* **PROBLEM TO SOLVE**: Count, in the data that follows, every line with the string "slice", and give that count as the whole reply.

─── DATA FOR THIS EXERCISE

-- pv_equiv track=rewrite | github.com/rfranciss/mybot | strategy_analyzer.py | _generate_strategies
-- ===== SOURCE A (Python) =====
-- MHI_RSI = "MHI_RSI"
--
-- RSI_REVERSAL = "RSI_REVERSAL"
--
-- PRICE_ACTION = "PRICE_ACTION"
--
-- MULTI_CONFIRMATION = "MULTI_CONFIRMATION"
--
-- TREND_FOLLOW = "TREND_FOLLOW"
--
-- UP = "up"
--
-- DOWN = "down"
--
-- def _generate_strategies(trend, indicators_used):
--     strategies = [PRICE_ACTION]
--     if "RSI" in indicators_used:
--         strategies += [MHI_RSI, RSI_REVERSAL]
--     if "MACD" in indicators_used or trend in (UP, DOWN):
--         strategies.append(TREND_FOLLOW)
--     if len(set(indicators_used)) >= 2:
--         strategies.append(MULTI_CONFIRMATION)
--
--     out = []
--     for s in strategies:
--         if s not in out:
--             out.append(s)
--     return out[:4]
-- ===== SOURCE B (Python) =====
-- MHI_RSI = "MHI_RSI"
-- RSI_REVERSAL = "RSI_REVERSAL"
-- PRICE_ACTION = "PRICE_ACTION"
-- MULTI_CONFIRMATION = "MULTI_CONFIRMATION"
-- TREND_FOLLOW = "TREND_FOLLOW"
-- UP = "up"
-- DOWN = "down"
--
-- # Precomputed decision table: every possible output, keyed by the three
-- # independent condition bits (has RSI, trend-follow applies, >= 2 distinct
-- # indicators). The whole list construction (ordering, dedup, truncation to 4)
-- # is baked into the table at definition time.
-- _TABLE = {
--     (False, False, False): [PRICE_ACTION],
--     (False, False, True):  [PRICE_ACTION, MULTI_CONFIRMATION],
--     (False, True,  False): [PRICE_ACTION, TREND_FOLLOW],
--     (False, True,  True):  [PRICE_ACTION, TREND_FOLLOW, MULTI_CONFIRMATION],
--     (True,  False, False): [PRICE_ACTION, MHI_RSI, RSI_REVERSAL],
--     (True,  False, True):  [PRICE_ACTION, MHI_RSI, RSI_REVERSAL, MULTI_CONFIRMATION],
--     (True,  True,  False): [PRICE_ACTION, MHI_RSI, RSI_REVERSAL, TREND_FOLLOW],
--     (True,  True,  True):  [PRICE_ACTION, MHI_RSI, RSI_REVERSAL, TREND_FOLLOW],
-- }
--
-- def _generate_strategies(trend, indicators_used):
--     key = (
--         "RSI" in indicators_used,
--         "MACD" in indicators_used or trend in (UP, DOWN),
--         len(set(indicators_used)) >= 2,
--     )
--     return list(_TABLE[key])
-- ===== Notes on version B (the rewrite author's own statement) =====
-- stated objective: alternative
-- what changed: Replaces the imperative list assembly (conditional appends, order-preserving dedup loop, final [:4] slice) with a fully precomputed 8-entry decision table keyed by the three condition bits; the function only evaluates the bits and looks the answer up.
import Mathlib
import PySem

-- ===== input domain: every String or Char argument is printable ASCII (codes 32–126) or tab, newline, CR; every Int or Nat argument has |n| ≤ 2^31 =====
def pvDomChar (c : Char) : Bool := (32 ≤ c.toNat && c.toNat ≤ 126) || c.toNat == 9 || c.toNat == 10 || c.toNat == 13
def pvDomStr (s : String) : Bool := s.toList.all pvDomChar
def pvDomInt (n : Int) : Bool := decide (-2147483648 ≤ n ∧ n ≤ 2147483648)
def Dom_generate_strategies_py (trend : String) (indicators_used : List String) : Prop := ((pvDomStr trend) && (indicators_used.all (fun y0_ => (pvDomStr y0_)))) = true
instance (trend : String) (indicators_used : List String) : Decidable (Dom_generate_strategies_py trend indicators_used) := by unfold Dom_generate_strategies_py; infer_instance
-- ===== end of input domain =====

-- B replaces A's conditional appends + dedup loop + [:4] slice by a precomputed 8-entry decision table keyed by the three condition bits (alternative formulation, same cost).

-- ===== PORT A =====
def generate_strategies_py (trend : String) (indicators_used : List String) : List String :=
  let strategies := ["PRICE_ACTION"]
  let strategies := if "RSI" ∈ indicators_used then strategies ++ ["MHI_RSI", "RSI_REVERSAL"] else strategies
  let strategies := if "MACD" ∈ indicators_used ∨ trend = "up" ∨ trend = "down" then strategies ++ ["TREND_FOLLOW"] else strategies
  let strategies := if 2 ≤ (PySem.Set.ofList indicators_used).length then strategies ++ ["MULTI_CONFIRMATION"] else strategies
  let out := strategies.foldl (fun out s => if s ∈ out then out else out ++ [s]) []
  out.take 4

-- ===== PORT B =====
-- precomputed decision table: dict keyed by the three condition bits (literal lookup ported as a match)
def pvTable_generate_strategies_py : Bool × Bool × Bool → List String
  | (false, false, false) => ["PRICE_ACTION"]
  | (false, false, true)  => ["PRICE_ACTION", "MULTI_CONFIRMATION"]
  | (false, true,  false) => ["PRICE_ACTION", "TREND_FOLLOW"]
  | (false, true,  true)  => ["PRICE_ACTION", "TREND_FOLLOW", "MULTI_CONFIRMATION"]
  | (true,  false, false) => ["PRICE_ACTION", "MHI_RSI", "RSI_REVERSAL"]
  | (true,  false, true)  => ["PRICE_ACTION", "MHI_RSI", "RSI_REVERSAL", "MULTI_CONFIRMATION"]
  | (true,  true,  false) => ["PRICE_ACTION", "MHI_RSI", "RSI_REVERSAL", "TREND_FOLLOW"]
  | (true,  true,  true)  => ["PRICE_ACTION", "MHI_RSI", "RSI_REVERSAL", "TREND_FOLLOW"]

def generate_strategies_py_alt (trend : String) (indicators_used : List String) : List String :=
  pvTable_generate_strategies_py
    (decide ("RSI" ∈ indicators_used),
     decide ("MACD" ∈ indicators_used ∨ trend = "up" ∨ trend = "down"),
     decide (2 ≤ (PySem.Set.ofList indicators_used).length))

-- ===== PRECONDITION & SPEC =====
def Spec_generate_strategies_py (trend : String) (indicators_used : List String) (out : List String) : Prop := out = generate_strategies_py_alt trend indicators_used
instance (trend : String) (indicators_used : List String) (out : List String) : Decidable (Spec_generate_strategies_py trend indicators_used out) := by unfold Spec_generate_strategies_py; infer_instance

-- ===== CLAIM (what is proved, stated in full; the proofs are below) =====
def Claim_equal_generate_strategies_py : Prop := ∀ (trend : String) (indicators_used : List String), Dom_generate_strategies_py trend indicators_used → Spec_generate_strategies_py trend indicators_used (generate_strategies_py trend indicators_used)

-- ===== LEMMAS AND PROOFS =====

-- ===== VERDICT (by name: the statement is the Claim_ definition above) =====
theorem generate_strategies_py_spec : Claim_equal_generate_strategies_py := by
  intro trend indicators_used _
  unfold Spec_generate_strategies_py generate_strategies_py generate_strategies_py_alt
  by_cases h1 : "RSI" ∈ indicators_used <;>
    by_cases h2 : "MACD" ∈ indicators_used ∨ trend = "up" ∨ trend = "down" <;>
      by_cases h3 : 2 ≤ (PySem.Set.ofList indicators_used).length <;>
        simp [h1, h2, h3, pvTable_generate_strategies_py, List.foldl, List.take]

──────

* **ANSWER SECTION**: 2